- **EXERCISE DIRECTIONS**
Retype exactly the lines that run from the start of the data to the line holding "# Fill column-major", including both, and only those.

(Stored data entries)
-- pv_equiv track=rewrite | github.com/yakra13/cliecho | core/output_formatter.py | to_column_major
-- ===== SOURCE A (Python) =====
-- import math
-- from typing import Dict, Tuple, Any, Optional, List
--
-- def to_column_major(items: List[str], columns: int) -> List[str]:
--     if not items or columns <= 0:
--         return items
--
--     rows = math.ceil(len(items) / columns)
--
--     grid: List[List[Optional[str]]] = [[None] * columns for _ in range(rows)]
--
--     # Fill column-major
--     idx = 0
--     for c in range(columns):
--         for r in range(rows):
--             if idx < len(items):
--                 grid[r][c] = items[idx]
--                 idx += 1
--
--     result: List[str] = []
--     for row in grid:
--         for item in row:
--             result.append(item if item is not None else '')
--
--
--     # for r in range(rows):
--     #     for c in range(columns):
--     #         idx = c * rows + r
--     #         if idx < len(items):
--     #             result.append(items[idx])
--
--     return result
-- ===== SOURCE B (Python) =====
-- import math
--
-- def to_column_major(items, columns):
--     if not items or columns <= 0:
--         return items
--     n = len(items)
--     rows = math.ceil(n / columns)
--     return [items[c * rows + r] if c * rows + r < n else ''
--             for r in range(rows) for c in range(columns)]
-- ===== Notes on version B (the rewrite author's own statement) =====
-- stated objective: simpler
-- what changed: B drops A's mutable Optional-cell grid (column-major fill loop, then row-major flatten with None->'' patching) and emits the result directly with one row-major comprehension whose source index c*rows+r is computed arithmetically, padding with '' past the end.
import Mathlib
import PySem

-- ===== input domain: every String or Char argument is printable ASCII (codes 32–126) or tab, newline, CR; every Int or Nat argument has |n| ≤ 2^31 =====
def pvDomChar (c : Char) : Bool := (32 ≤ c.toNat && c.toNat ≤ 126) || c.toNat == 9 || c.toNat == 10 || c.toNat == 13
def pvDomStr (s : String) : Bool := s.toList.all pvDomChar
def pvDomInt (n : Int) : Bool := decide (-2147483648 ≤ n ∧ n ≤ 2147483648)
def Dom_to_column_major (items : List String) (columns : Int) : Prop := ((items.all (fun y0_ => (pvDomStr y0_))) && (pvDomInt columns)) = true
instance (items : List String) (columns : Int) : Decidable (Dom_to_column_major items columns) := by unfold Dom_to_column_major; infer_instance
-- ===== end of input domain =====

-- B replaces A's materialized Optional-grid (column-major fill then row-major flatten) by one
-- row-major comprehension computing each source index arithmetically; objective: simpler.

-- ===== PORT A =====
-- grid[r][c] = v  on a list of lists (every use has r, c in range)
def gridSet (g : List (List (Option String))) (r c : Nat) (v : Option String) :
    List (List (Option String)) :=
  g.set r ((g.getD r []).set c v)

def to_column_major (items : List String) (columns : Int) : List String :=
  if items = [] ∨ columns ≤ 0 then items
  else
    -- math.ceil(len(items)/columns): exact ceiling division at these magnitudes
    let rows : Int := -(PySem.Int.floordiv (-(items.length : Int)) columns)
    -- [[None] * columns for _ in range(rows)]  (columns > 0 here, so .toNat is exact)
    let grid : List (List (Option String)) :=
      (PySem.List.pyRange 0 rows).map (fun _ => List.replicate columns.toNat none)
    -- column-major fill; state = (grid, idx); loop indices are ≥ 0, so .toNat is exact
    let st :=
      (PySem.List.pyRange 0 columns).foldl (fun st c =>
        (PySem.List.pyRange 0 rows).foldl
          (fun (st : List (List (Option String)) × Nat) r =>
            if st.2 < items.length then
              (gridSet st.1 r.toNat c.toNat (some (items.getD st.2 "")), st.2 + 1)
            else st) st) (grid, 0)
    -- row-major flatten, None → ''
    st.1.foldl (fun result row =>
      row.foldl (fun result item => result ++ [item.getD ""]) result) []

-- ===== PORT B =====
def to_column_major_alt (items : List String) (columns : Int) : List String :=
  if items = [] ∨ columns ≤ 0 then items
  else
    let n : Int := items.length
    let rows : Int := -(PySem.Int.floordiv (-n) columns)
    (PySem.List.pyRange 0 rows).flatMap (fun r =>
      (PySem.List.pyRange 0 columns).map (fun c =>
        if c * rows + r < n then (PySem.List.pyGet? items (c * rows + r)).getD "" else ""))

-- ===== PRECONDITION & SPEC =====
def Spec_to_column_major (items : List String) (columns : Int) (out : List String) : Prop := out = to_column_major_alt items columns
instance (items : List String) (columns : Int) (out : List String) : Decidable (Spec_to_column_major items columns out) := by unfold Spec_to_column_major; infer_instance

-- ===== CLAIM (what is proved, stated in full; the proofs are below) =====
def Claim_equal_to_column_major : Prop := ∀ (items : List String) (columns : Int), Dom_to_column_major items columns → Spec_to_column_major items columns (to_column_major items columns)

-- ===== LEMMAS AND PROOFS =====

-- the grid after the first m cells (in column-major fill order) have been written
def mkGrid (items : List String) (R C m : Nat) : List (List (Option String)) :=
  (List.range R).map (fun r => (List.range C).map (fun c =>
    if c * R + r < m then some (items.getD (c * R + r) "") else none))

theorem idx_inj {R r r' c c' : Nat} (hR : 0 < R) (hr : r < R) (hr' : r' < R)
    (h : c' * R + r' = c * R + r) : c' = c ∧ r' = r := by
  have e1 : (c' * R + r') % R = r' := by
    rw [Nat.add_comm, Nat.add_mul_mod_self_right, Nat.mod_eq_of_lt hr']
  have e2 : (c * R + r) % R = r := by
    rw [Nat.add_comm, Nat.add_mul_mod_self_right, Nat.mod_eq_of_lt hr]
  have hrr : r' = r := by rw [← e1, ← e2, h]
  subst hrr
  have hcc : c' * R = c * R := by omega
  exact ⟨Nat.eq_of_mul_eq_mul_right hR hcc, rfl⟩

theorem gridSet_mkGrid (items : List String) (R C r c : Nat)
    (hr : r < R) (hlt : c * R + r < items.length) :
    gridSet (mkGrid items R C (c * R + r)) r c (some (items.getD (c * R + r) ""))
      = mkGrid items R C (c * R + r + 1) := by
  have hR : 0 < R := by omega
  unfold gridSet mkGrid
  have hrowget : ((List.range R).map (fun r' => (List.range C).map (fun c' =>
      if c' * R + r' < c * R + r then some (items.getD (c' * R + r') "") else none))).getD r []
      = (List.range C).map (fun c' =>
          if c' * R + r < c * R + r then some (items.getD (c' * R + r) "") else none) := by
    rw [List.getD_eq_getElem?_getD, List.getElem?_map, List.getElem?_range hr]
    rfl
  rw [hrowget]
  apply List.ext_getElem (by simp)
  intro i hi hi'
  simp only [List.length_set, List.length_map, List.length_range] at hi hi'
  simp only [List.getElem_set, List.getElem_map, List.getElem_range]
  by_cases hir : r = i
  · subst hir
    rw [if_pos rfl]
    apply List.ext_getElem (by simp)
    intro j hj hj'
    simp only [List.length_set, List.length_map, List.length_range] at hj hj'
    simp only [List.getElem_set, List.getElem_map, List.getElem_range]
    by_cases hjc : c = j
    · subst hjc
      rw [if_pos rfl, if_pos (by omega)]
    · rw [if_neg hjc]
      by_cases hlt2 : j * R + r < c * R + r
      · rw [if_pos hlt2, if_pos (by omega)]
      · rw [if_neg hlt2, if_neg ?_]
        intro hcon
        have heq : j * R + r = c * R + r := by omega
        exact hjc (idx_inj hR hr hr heq).1.symm
  · rw [if_neg hir]
    apply List.map_congr_left
    intro c' _
    by_cases hlt2 : c' * R + i < c * R + r
    · rw [if_pos hlt2, if_pos (by omega)]
    · rw [if_neg hlt2, if_neg ?_]
      intro hcon
      have heq : c' * R + i = c * R + r := by omega
      exact hir (idx_inj hR hr hi heq).2.symm

-- one inner-loop step, as a transition on the invariant state
theorem fill_step (items : List String) (R C r c : Nat) (hr : r < R) :
    (if min (c * R + r) items.length < items.length then
        (gridSet (mkGrid items R C (min (c * R + r) items.length)) r c
          (some (items.getD (min (c * R + r) items.length) "")), min (c * R + r) items.length + 1)
      else (mkGrid items R C (min (c * R + r) items.length), min (c * R + r) items.length))
    = (mkGrid items R C (min (c * R + r + 1) items.length), min (c * R + r + 1) items.length) := by
  by_cases h : c * R + r < items.length
  · rw [if_pos (by omega)]
    rw [Nat.min_eq_left (by omega), Nat.min_eq_left (by omega)]
    rw [gridSet_mkGrid items R C r c hr h]
  · rw [if_neg (by omega), Nat.min_eq_right (by omega), Nat.min_eq_right (by omega)]

-- the inner loop over rows, on a suffix of range R
theorem inner_fold (items : List String) (R C c : Nat) (_hc : c < C) :
    ∀ (k r0 : Nat), r0 + k = R →
    (List.range' r0 k).foldl
      (fun (st : List (List (Option String)) × Nat) (r : Nat) =>
        if st.2 < items.length then
          (gridSet st.1 r c (some (items.getD st.2 "")), st.2 + 1)
        else st)
      (mkGrid items R C (min (c * R + r0) items.length), min (c * R + r0) items.length)
    = (mkGrid items R C (min (c * R + R) items.length), min (c * R + R) items.length) := by
  intro k
  induction k with
  | zero => intro r0 h; subst h; simp
  | succ k ih =>
    intro r0 h
    rw [List.range'_succ, List.foldl_cons]
    have hr : r0 < R := by omega
    have hstep := fill_step items R C r0 c hr
    simp only at hstep ⊢
    rw [hstep]
    have := ih (r0 + 1) (by omega)
    rw [show c * R + r0 + 1 = c * R + (r0 + 1) by omega]
    exact this

-- the outer loop over columns, on a suffix of range C
theorem outer_fold (items : List String) (R C : Nat) :
    ∀ (k c0 : Nat), c0 + k = C →
    (List.range' c0 k).foldl
      (fun (st : List (List (Option String)) × Nat) (c : Nat) =>
        (List.range R).foldl
          (fun (st : List (List (Option String)) × Nat) (r : Nat) =>
            if st.2 < items.length then
              (gridSet st.1 r c (some (items.getD st.2 "")), st.2 + 1)
            else st) st)
      (mkGrid items R C (min (c0 * R) items.length), min (c0 * R) items.length)
    = (mkGrid items R C (min (C * R) items.length), min (C * R) items.length) := by
  intro k
  induction k with
  | zero => intro c0 h; subst h; simp
  | succ k ih =>
    intro c0 h
    rw [List.range'_succ, List.foldl_cons]
    have hc : c0 < C := by omega
    have hinner := inner_fold items R C c0 hc R 0 (by omega)
    simp only [Nat.add_zero, ← List.range_eq_range'] at hinner
    rw [hinner]
    have htail := ih (c0 + 1) (by omega)
    rw [show c0 * R + R = (c0 + 1) * R by ring]
    rw [show (c0 + 1) * R = (c0 + 1) * R from rfl] at htail
    exact htail

-- rows = ceil(n / C) as a Nat, via the ceiling-division bracket lemma
theorem rows_eq (n C : Nat) (hC : 0 < C) :
    -(PySem.Int.floordiv (-(n : Int)) (C : Int)) = (((n + C - 1) / C : Nat) : Int) := by
  rw [PySem.Int.neg_floordiv_neg_eq_iff_of_pos (by exact_mod_cast hC)]
  set q := (n + C - 1) / C with hq
  have h := Nat.div_add_mod (n + C - 1) C
  have hm := Nat.mod_lt (n + C - 1) hC
  rw [← hq] at h
  obtain ⟨P, hP⟩ : ∃ P, P = C * q := ⟨_, rfl⟩
  rw [← hP] at h
  have hPc : (P : Int) = (C : Int) * (q : Int) := by exact_mod_cast hP
  have h1c : (n : Int) ≤ (P : Int) := by exact_mod_cast (show n ≤ P by omega)
  have h2c : (P : Int) + 1 ≤ (n : Int) + (C : Int) := by
    exact_mod_cast (show P + 1 ≤ n + C by omega)
  constructor
  · nlinarith [hPc, h2c]
  · nlinarith [hPc, h1c]

theorem ceil_mul_ge (n C : Nat) (hC : 0 < C) : n ≤ C * ((n + C - 1) / C) := by
  have h := Nat.div_add_mod (n + C - 1) C
  have hm := Nat.mod_lt (n + C - 1) hC
  omega

-- ===== VERDICT (by name: the statement is the Claim_ definition above) =====
theorem to_column_major_spec : Claim_equal_to_column_major := by
  intro items columns _
  unfold Spec_to_column_major to_column_major to_column_major_alt
  by_cases hg : items = [] ∨ columns ≤ 0
  · rw [if_pos hg, if_pos hg]
  · rw [if_neg hg, if_neg hg]
    simp only [not_or, not_le] at hg
    obtain ⟨hne, hpos⟩ := hg
    have hn1 : 0 < items.length := List.length_pos_iff.mpr hne
    set n := items.length with hn
    set C := columns.toNat with hCdef
    have hC : 0 < C := by simp only [hCdef]; omega
    have hcols : columns = (C : Int) := by omega
    set R := (n + C - 1) / C with hRdef
    have hR : 0 < R := by rw [hRdef]; exact Nat.div_pos (by omega) hC
    have hrows : -(PySem.Int.floordiv (-(n : Int)) ((C : Int))) = (R : Int) := by
      rw [hRdef]; exact rows_eq n C hC
    have hnRC : n ≤ C * R := by rw [hRdef]; exact ceil_mul_ge n C hC
    simp only [hcols]
    simp only [hrows]
    simp only [PySem.List.pyRange_zero_natCast]
    simp only [List.foldl_map, List.flatMap_map, List.map_map, Function.comp_def,
      Int.toNat_natCast]
    have hgrid0 : (List.map (fun (_ : Nat) => List.replicate C (none : Option String)) (List.range R))
        = mkGrid items R C 0 := by
      unfold mkGrid
      apply List.map_congr_left
      intro r _
      simp
    rw [hgrid0]
    have houter := outer_fold items R C C 0 (by omega)
    simp only [Nat.zero_mul, Nat.min_eq_left (Nat.zero_le n), ← hn] at houter
    rw [Nat.min_eq_right hnRC, ← List.range_eq_range'] at houter
    rw [houter]
    simp only [PySem.List.foldl_append_singleton_eq_map]
    rw [PySem.List.foldl_append_eq_flatMap (fun row => List.map (fun item => Option.getD item "") row)]
    unfold mkGrid
    simp only [List.nil_append, List.flatMap_map, List.map_map, Function.comp_def]
    congr 1
    funext r
    apply List.map_congr_left
    intro c hcmem
    have hcast : ((c : Int) * (R : Int) + (r : Int)) = ((c * R + r : Nat) : Int) := by push_cast; ring
    rw [hcast, PySem.List.pyGet?_natCast]
    by_cases hidx : c * R + r < n
    · rw [if_pos hidx, if_pos (by exact_mod_cast hidx)]
      simp only [Option.getD_some]
      rw [List.getD_eq_getElem?_getD]
    · rw [if_neg hidx, if_neg (by exact_mod_cast hidx)]
      rfl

- **SOLUTION TO THIS EXERCISE**
-- pv_equiv track=rewrite | github.com/yakra13/cliecho | core/output_formatter.py | to_column_major
-- ===== SOURCE A (Python) =====
-- import math
-- from typing import Dict, Tuple, Any, Optional, List
--
-- def to_column_major(items: List[str], columns: int) -> List[str]:
--     if not items or columns <= 0:
--         return items
--
--     rows = math.ceil(len(items) / columns)
--
--     grid: List[List[Optional[str]]] = [[None] * columns for _ in range(rows)]
--
--     # Fill column-major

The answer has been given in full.